On the demand side, utility load forecasting has been a regression problem since the 1980s; deep learning has cut errors by 10–20% in most published comparisons since 2020 and is now operational at most major grid operators. The real contribution, though, is at the household scale: smart-meter data, processed with sequence models, enables individualised demand-response pricing that shifts load away from peaks without consumer attention. National Grid in the UK and CAISO in California both run ML-based balancing tools as standard.

Severe weather

Severe-weather prediction has the highest direct human stakes. The 2024 Atlantic hurricane season, featuring Beryl, Helene and Milton, all of which caused major US damage, was the first in which ML models including GraphCast were operationally used for track prediction alongside dynamical models. Track-prediction errors at five-day lead time have shrunk by roughly 25% over 2020–2025, with ML contributing meaningfully. Intensity prediction, historically the harder problem, has improved more slowly; a NOAA-led HURDAT-AI effort and several university groups are pushing on it now.

Wildfire risk prediction combines satellite vegetation indices, weather forecasts and ignition data into spatial probability fields. The Pyrios system (Ladrigau and colleagues), the NOAA-NCEI Fire Connector and a clutch of Cal Fire integrations have been central to US Western states' fire-season planning since the 2020 and 2023 seasons.
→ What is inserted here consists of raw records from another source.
theorem pvInnerA_eq (lines : List String) (h : List String) (hlt : h.length < 70) :
    pvInnerA lines h h =
      (pvAflat h ((lines.map PySem.Str.strip).filter pvPred),
       pvAflat h ((lines.map PySem.Str.strip).filter pvPred)) := by
  induction lines generalizing h with
  | nil => simp [pvInnerA, pvAflat]
  | cons line rest ih =>
    have hsplit : ((line :: rest).map PySem.Str.strip).filter pvPred =
        if pvPred (PySem.Str.strip line) = true
        then PySem.Str.strip line :: (rest.map PySem.Str.strip).filter pvPred
        else (rest.map PySem.Str.strip).filter pvPred := by
      simp [List.filter_cons]
    rw [hsplit]
    simp only [pvInnerA]
    by_cases hq : pvPred (PySem.Str.strip line) = true
    · rw [if_pos hq, if_pos hq]
      by_cases hm : PySem.Str.strip line ∈ h
      · have hc : PySem.Set.contains h (PySem.Str.strip line) = true := by simpa using hm
        rw [if_neg (show ¬ ((!PySem.Set.contains h (PySem.Str.strip line)) = true) from by
              rw [hc]; simp),
            if_neg (show ¬ (((h, h) : List String × PySem.Set String).1.length ≥ 70) from
              (by omega : ¬ (h.length ≥ 70)))]
        rw [ih h hlt]
        have hstep : pvAflat h (PySem.Str.strip line :: (rest.map PySem.Str.strip).filter pvPred)
             = pvAflat h ((rest.map PySem.Str.strip).filter pvPred) := by
          simp only [pvAflat]
          rw [if_pos hm, if_neg (show ¬ (h.length ≥ 70) from by omega)]
        rw [hstep]
      · have hadd : PySem.Set.add h (PySem.Str.strip line) = h ++ [PySem.Str.strip line] :=
          PySem.Set.add_of_not_mem hm
        have hc : PySem.Set.contains h (PySem.Str.strip line) = false := by simpa using hm
        rw [if_pos (show (!PySem.Set.contains h (PySem.Str.strip line)) = true from by
              rw [hc]; simp), hadd]
        by_cases h70' : (h ++ [PySem.Str.strip line]).length ≥ 70
        · rw [if_pos (show ((h ++ [PySem.Str.strip line],
                 (h ++ [PySem.Str.strip line] : PySem.Set String)) :
                 List String × PySem.Set String).1.length ≥ 70 from h70')]
          have hstep : pvAflat h (PySem.Str.strip line :: (rest.map PySem.Str.strip).filter pvPred)
               = h ++ [PySem.Str.strip line] := by
            simp only [pvAflat]
            rw [if_neg hm, if_pos h70']
          rw [hstep]
        · rw [if_neg (show ¬ (((h ++ [PySem.Str.strip line],
                 (h ++ [PySem.Str.strip line] : PySem.Set String)) :
                 List String × PySem.Set String).1.length ≥ 70) from h70')]
          have hlt' : (h ++ [PySem.Str.strip line]).length < 70 := by
            simp at h70' ⊢
            omega
          rw [ih (h ++ [PySem.Str.strip line]) hlt']
          have hstep : pvAflat h (PySem.Str.strip line :: (rest.map PySem.Str.strip).filter pvPred)
               = pvAflat (h ++ [PySem.Str.strip line]) ((rest.map PySem.Str.strip).filter pvPred) := by
            simp only [pvAflat]
            rw [if_neg hm, if_neg h70']
          rw [hstep]
    · rw [if_neg hq, if_neg hq,
          if_neg (show ¬ (((h, h) : List String × PySem.Set String).1.length ≥ 70) from
            (by omega : ¬ (h.length ≥ 70)))]
      exact ih h hlt

theorem pvAflat_eq (L h) (hlt : h.length < 70) :
    pvAflat h L = (h ++ pvDed h L).take 70 := by
  induction L generalizing h with
  | nil =>
    simp [pvAflat, pvDed, List.take_of_length_le (by omega : h.length ≤ 70)]
  | cons s t ih =>
    simp only [pvAflat, pvDed]
    by_cases hm : s ∈ h
    · rw [if_pos hm, if_pos hm, if_neg (show ¬ (h.length ≥ 70) from by omega)]
      exact ih h hlt
    · rw [if_neg hm, if_neg hm]
      by_cases h70 : (h ++ [s]).length ≥ 70
      · have hlen : (h ++ [s]).length = 70 := by simp at h70 ⊢; omega
        rw [if_pos h70]
        have harr : h ++ s :: pvDed (h ++ [s]) t = (h ++ [s]) ++ pvDed (h ++ [s]) t := by simp
        rw [harr, List.take_append, hlen]
        simp [List.take_of_length_le (le_of_eq hlen)]
      · rw [if_neg h70]
        rw [ih (h ++ [s]) (by simp at h70 ⊢; omega)]
        congr 1
        simp

theorem pvOuterA_eq (rows : List (List (String × String))) (h : List String)
    (hlt : h.length < 70) :
    pvOuterA rows h h = (h ++ pvDed h (rows.flatMap pvRowHeads)).take 70 := by
  induction rows generalizing h with
  | nil => simp [pvOuterA, pvDed, List.take_of_length_le (by omega : h.length ≤ 70)]
  | cons r rest ih =>
    simp only [pvOuterA, List.flatMap_cons]
    rw [pvInnerA_eq (PySem.Str.splitlines (((PySem.Dict.mk r).get? "content").getD "")) h hlt]
    have hfl : pvAflat h (((PySem.Str.splitlines (((PySem.Dict.mk r).get? "content").getD "")).map
        PySem.Str.strip).filter pvPred) = pvAflat h (pvRowHeads r) := rfl
    rw [hfl, pvAflat_eq (pvRowHeads r) h hlt, pvDed_append]
    by_cases h70 : (((h ++ pvDed h (pvRowHeads r)).take 70).length ≥ 70)
    · rw [if_pos (show ((((h ++ pvDed h (pvRowHeads r)).take 70),
             ((h ++ pvDed h (pvRowHeads r)).take 70 : PySem.Set String)) :
             List String × PySem.Set String).1.length ≥ 70 from h70)]
      have hlen : 70 ≤ (h ++ pvDed h (pvRowHeads r)).length := by
        by_contra hc
        rw [List.length_take] at h70
        omega
      show (h ++ pvDed h (pvRowHeads r)).take 70 =
        List.take 70 (h ++ (pvDed h (pvRowHeads r) ++
          pvDed (h ++ pvDed h (pvRowHeads r)) (rest.flatMap pvRowHeads)))
      rw [show h ++ (pvDed h (pvRowHeads r) ++ pvDed (h ++ pvDed h (pvRowHeads r)) (rest.flatMap pvRowHeads))
            = (h ++ pvDed h (pvRowHeads r)) ++ pvDed (h ++ pvDed h (pvRowHeads r)) (rest.flatMap pvRowHeads)
          from by simp]
      conv_rhs => rw [List.take_append]
      have hz : 70 - (h ++ pvDed h (pvRowHeads r)).length = 0 := by omega
      rw [hz]
      simp
    · rw [if_neg (show ¬ (((((h ++ pvDed h (pvRowHeads r)).take 70),
             ((h ++ pvDed h (pvRowHeads r)).take 70 : PySem.Set String)) :
             List String × PySem.Set String).1.length ≥ 70) from h70)]
      have hlen : (h ++ pvDed h (pvRowHeads r)).length < 70 := by
        by_contra hc
        rw [List.length_take] at h70
        omega
      have htx : (h ++ pvDed h (pvRowHeads r)).take 70 = h ++ pvDed h (pvRowHeads r) :=
        List.take_of_length_le (by omega)
      rw [htx, ih (h ++ pvDed h (pvRowHeads r)) hlen]
      congr 1
      simp

theorem pvMain (rows : List (List (String × String))) :
    pvOuterA rows [] PySem.Set.empty = (PySem.List.dedup (rows.flatMap pvRowHeads)).take 70 := by
  have h0 : (PySem.Set.empty : PySem.Set String) = ([] : List String) := rfl
  rw [h0, pvOuterA_eq rows [] (by simp), pvDedup_eq]
  simp

-- B side: set(found) is in first-occurrence order, so its first indices strictly increase …
theorem pvOfList_pairwise_idx (L : List String) :
    (PySem.Set.ofList L).Pairwise (fun a b => pvIdx L a < pvIdx L b) := by
  induction L using List.reverseRecOn with
  | nil => simp [PySem.Set.ofList]
  | append_singleton xs x ih =>
    rw [PySem.Set.ofList_append_singleton]
    by_cases hm : x ∈ xs
    · have hadd : PySem.Set.add (PySem.Set.ofList xs) x = PySem.Set.ofList xs := by
        apply PySem.Set.add_of_mem
        simp [PySem.Set.mem_ofList, hm]
      rw [hadd]
      refine List.Pairwise.imp_of_mem ?_ ih
      intro a b ha hb hab
      have ha' : a ∈ xs := (PySem.Set.mem_ofList xs a).1 ha
      have hb' : b ∈ xs := (PySem.Set.mem_ofList xs b).1 hb
      simp only [pvIdx, PySem.List.index?_append_of_mem _ ha',
                 PySem.List.index?_append_of_mem _ hb']
      exact hab
    · have hadd : PySem.Set.add (PySem.Set.ofList xs) x = PySem.Set.ofList xs ++ [x] := by
        apply PySem.Set.add_of_not_mem
        simp [PySem.Set.mem_ofList, hm]
      rw [hadd]
      apply List.pairwise_append.2
      refine ⟨?_, by simp, ?_⟩
      · refine List.Pairwise.imp_of_mem ?_ ih
        intro a b ha hb hab
        have ha' : a ∈ xs := (PySem.Set.mem_ofList xs a).1 ha
        have hb' : b ∈ xs := (PySem.Set.mem_ofList xs b).1 hb
        simp only [pvIdx, PySem.List.index?_append_of_mem _ ha',
                   PySem.List.index?_append_of_mem _ hb']
        exact hab
      · intro a ha b hb
        have ha' : a ∈ xs := (PySem.Set.mem_ofList xs a).1 ha
        have hb' : b = x := by simpa using hb
        subst hb'
        have hxi : PySem.List.index? (xs ++ [b]) b = some xs.length :=
          PySem.List.index?_append_singleton_self xs b hm
        obtain ⟨k, hk⟩ := Option.isSome_iff_exists.1 ((PySem.List.index?_isSome_iff xs a).2 ha')
        have hklt : k < xs.length := by
          obtain ⟨hk', _, _⟩ := PySem.List.getElem_of_index?_eq_some hk
          exact hk'
        simp only [pvIdx, PySem.List.index?_append_of_mem _ ha', hk, hxi, Option.getD_some]
        exact_mod_cast hklt

-- … hence sorting set(found) by found.index is the identity: it IS dict-order dedup
theorem pvSorted_ofList_idx (L : List String) :
    PySem.List.sorted (PySem.Set.ofList L) (pvIdx L) false = PySem.Set.ofList L :=
  PySem.List.sorted_eq_of_perm_of_pairwise_lt _ _ (pvIdx L) (List.Perm.refl _) (pvOfList_pairwise_idx L)

-- the collect-then-filter phases of B produce exactly the concatenation of row heads
theorem pvFound_eq (rows : List (List (String × String))) :
    (rows.flatMap (fun r =>
      (PySem.Str.splitlines (((PySem.Dict.mk r).get? "content").getD "")).map
        PySem.Str.strip)).filter pvPred = rows.flatMap pvRowHeads := by
  induction rows with
  | nil => rfl
  | cons r rest ih =>
    simp only [List.flatMap_cons, List.filter_append, ih, pvRowHeads]

-- ===== VERDICT (by name: the statement is the Claim_ definition above) =====
theorem heading_outline_from_rows_py_spec : Claim_equal_heading_outline_from_rows_py := by
  intro rows _
  unfold Spec_heading_outline_from_rows_py
  simp only [heading_outline_from_rows_py, heading_outline_from_rows_py_alt]
  rw [pvMain, pvFound_eq, pvSorted_ofList_idx, PySem.List.dedup_eq_ofList]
Google's flood-forecasting service, deployed in over 80 countries by 2024 in partnership with national meteorological agencies, uses a hydrological model with ML components and has provided flood alerts to over 460 million people.

Limits

The catch in all of this is the training distribution. ML weather models inherit the biases of ERA5, including its known weaknesses over the polar regions, the Southern Ocean and the tropical convergence zones. Extreme events are rare by definition, and a model trained predominantly on ordinary weather can underpredict the tails. GraphCast, in its initial Science paper, was demonstrably weaker on extreme precipitation than IFS; subsequent variants have closed but not eliminated the gap. Climate change introduces a further problem: the future will contain weather patterns and combinations of conditions that did not occur in the training period, and an ML model has no first-principles way to extrapolate.
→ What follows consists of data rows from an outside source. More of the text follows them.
-- pv_equiv track=rewrite | github.com/beckyycode/Python-practice | lib.py | basepaircounter
-- ===== SOURCE A (Python) =====
-- def basepaircounter (inputdata):
--     """
--     Docstring for basepaircounter
--
--     :param inputdata: Input a DNA/RNA sequence to find it's length
--     """
--
--     total_a = 0
--     total_t = 0
--     total_g = 0
--     total_c = 0
--     #^^^^ this has to come before the for loop or they will keep getting reset at zero every time it loops
--
--     for character in inputdata:
--
--         if character == "a":
--             total_a = total_a + 1
--         elif character == "t":
--             total_t = total_t + 1
--         elif character == "g":
--             total_g = total_g + 1
--         elif character == "c":
--             total_c = total_c + 1
--         #^^^ this must be indented to be IN the for loop, if it isn't indented it will come "after" the for loop
--
--     return "A:", total_a, "T:", total_t, "C:", total_c, "G:", total_g
-- ===== SOURCE B (Python) =====
-- def basepaircounter(inputdata):
--     """Count bases by four independent scans (list.count) instead of one
--     accumulator loop with an if/elif chain."""
--     seq = list(inputdata)
--     return "A:", seq.count("a"), "T:", seq.count("t"), "C:", seq.count("c"), "G:", seq.count("g")
-- ===== Notes on version B (the rewrite author's own statement) =====
-- stated objective: simpler
-- what changed: Replaces the single stateful loop with four scalar accumulators and an if/elif chain by four independent list.count scans, one per base, with no per-character branching or accumulator state.
import Mathlib
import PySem

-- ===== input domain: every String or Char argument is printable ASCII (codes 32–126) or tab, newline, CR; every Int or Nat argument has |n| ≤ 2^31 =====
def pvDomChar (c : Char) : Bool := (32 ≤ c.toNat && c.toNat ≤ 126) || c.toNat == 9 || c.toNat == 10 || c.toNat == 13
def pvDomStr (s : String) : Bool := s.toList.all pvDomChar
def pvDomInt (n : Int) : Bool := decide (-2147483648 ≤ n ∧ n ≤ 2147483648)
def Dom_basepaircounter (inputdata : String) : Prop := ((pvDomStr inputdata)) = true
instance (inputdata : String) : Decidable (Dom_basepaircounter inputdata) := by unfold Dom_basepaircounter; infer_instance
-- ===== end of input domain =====

-- B replaces A's single stateful loop (four accumulators, if/elif chain) by four independent list.count scans (simpler).

-- ===== PORT A =====
-- four accumulators updated by an if/elif chain over the characters
def basepaircounter (inputdata : String) : String × Int × String × Int × String × Int × String × Int :=
  let st := inputdata.toList.foldl
    (fun (st : Int × Int × Int × Int) character =>
      if character == 'a' then (st.1 + 1, st.2.1, st.2.2.1, st.2.2.2)
      else if character == 't' then (st.1, st.2.1 + 1, st.2.2.1, st.2.2.2)
      else if character == 'g' then (st.1, st.2.1, st.2.2.1 + 1, st.2.2.2)
      else if character == 'c' then (st.1, st.2.1, st.2.2.1, st.2.2.2 + 1)
      else (st.1, st.2.1, st.2.2.1, st.2.2.2))
    (0, 0, 0, 0)
  ("A:", st.1, "T:", st.2.1, "C:", st.2.2.2, "G:", st.2.2.1)

-- ===== PORT B =====
-- seq = list(inputdata); four independent seq.count scans (list.count → PySem.List.count)
def basepaircounter_alt (inputdata : String) : String × Int × String × Int × String × Int × String × Int :=
  let seq := inputdata.toList
  ("A:", PySem.List.count seq 'a', "T:", PySem.List.count seq 't',
   "C:", PySem.List.count seq 'c', "G:", PySem.List.count seq 'g')

-- ===== PRECONDITION & SPEC =====
def Spec_basepaircounter (inputdata : String) (out : String × Int × String × Int × String × Int × String × Int) : Prop := out = basepaircounter_alt inputdata
-- default instance search stops one Prod level short on this 8-tuple; assemble the DecidableEq term explicitly
def pvOutDecEq : DecidableEq (String × Int × String × Int × String × Int × String × Int) :=
  @instDecidableEqProd _ _ _ (@instDecidableEqProd _ _ _ (@instDecidableEqProd _ _ _
    (@instDecidableEqProd _ _ _ (@instDecidableEqProd _ _ _ (@instDecidableEqProd _ _ _
      (@instDecidableEqProd _ _ _ inferInstance))))))
instance (inputdata : String) (out : String × Int × String × Int × String × Int × String × Int) : Decidable (Spec_basepaircounter inputdata out) := by unfold Spec_basepaircounter; exact pvOutDecEq out (basepaircounter_alt inputdata)

-- ===== CLAIM (what is proved, stated in full; the proofs are below) =====
def Claim_equal_basepaircounter : Prop := ∀ (inputdata : String), Dom_basepaircounter inputdata → Spec_basepaircounter inputdata (basepaircounter inputdata)

-- ===== LEMMAS AND PROOFS =====

-- loop invariant for A's fold: each component accumulates the count of its character
theorem basepaircounter_fold (l : List Char) (a t g c : Int) :
    l.foldl
      (fun (st : Int × Int × Int × Int) character =>
        if character == 'a' then (st.1 + 1, st.2.1, st.2.2.1, st.2.2.2)
        else if character == 't' then (st.1, st.2.1 + 1, st.2.2.1, st.2.2.2)
        else if character == 'g' then (st.1, st.2.1, st.2.2.1 + 1, st.2.2.2)
        else if character == 'c' then (st.1, st.2.1, st.2.2.1, st.2.2.2 + 1)
        else (st.1, st.2.1, st.2.2.1, st.2.2.2))
      (a, t, g, c)
    = (a + l.count 'a', t + l.count 't', g + l.count 'g', c + l.count 'c') := by
  induction l generalizing a t g c with
  | nil => simp
  | cons x xs ih =>
    simp only [List.foldl_cons]
    by_cases hx : x = 'a' <;> by_cases ht : x = 't' <;> by_cases hg : x = 'g' <;> by_cases hc : x = 'c' <;>
      simp_all <;> ring_nf

-- ===== VERDICT (by name: the statement is the Claim_ definition above) =====
theorem basepaircounter_spec : Claim_equal_basepaircounter := by
  intro s _
  show _ = _
  unfold basepaircounter basepaircounter_alt
  rw [basepaircounter_fold]
  simp [PySem.List.count_eq]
The pragmatic answer is the hybrid. NeuralGCM, AIFS and the CorrDiff family all combine physics-based components with ML components, getting the data efficiency and speed of the latter while keeping the conservation laws and extrapolation behaviour of the former. That hybrid frontier is where the operational systems of the late 2020s will live.

What you should take away

ML weather models, GraphCast, Pangu-Weather, FourCastNet, NeuralGCM, match or beat operational NWP at medium-range forecasts and run roughly four orders of magnitude faster on commodity GPUs.
Big operational centres (ECMWF, NOAA, the UK Met Office) have integrated ML systems into their delivered products since 2024; the cost reduction enables much larger ensembles.
Climate downscaling with diffusion and GAN models converts coarse global-model output into kilometre-scale regional fields useful for impact assessment; the IPCC AR7 cycle uses these methods at scale.
Renewable-energy forecasting and grid management now rely on ML at every timescale from minutes (sky-cam nowcasting) to days (downscaled global forecasts) to seasons (load forecasting).
The weakness of pure-ML approaches is the tail of the distribution (extreme events, novel regimes, climate-change extrapolation); the working frontier is hybrid physics-plus-ML rather than one or the other.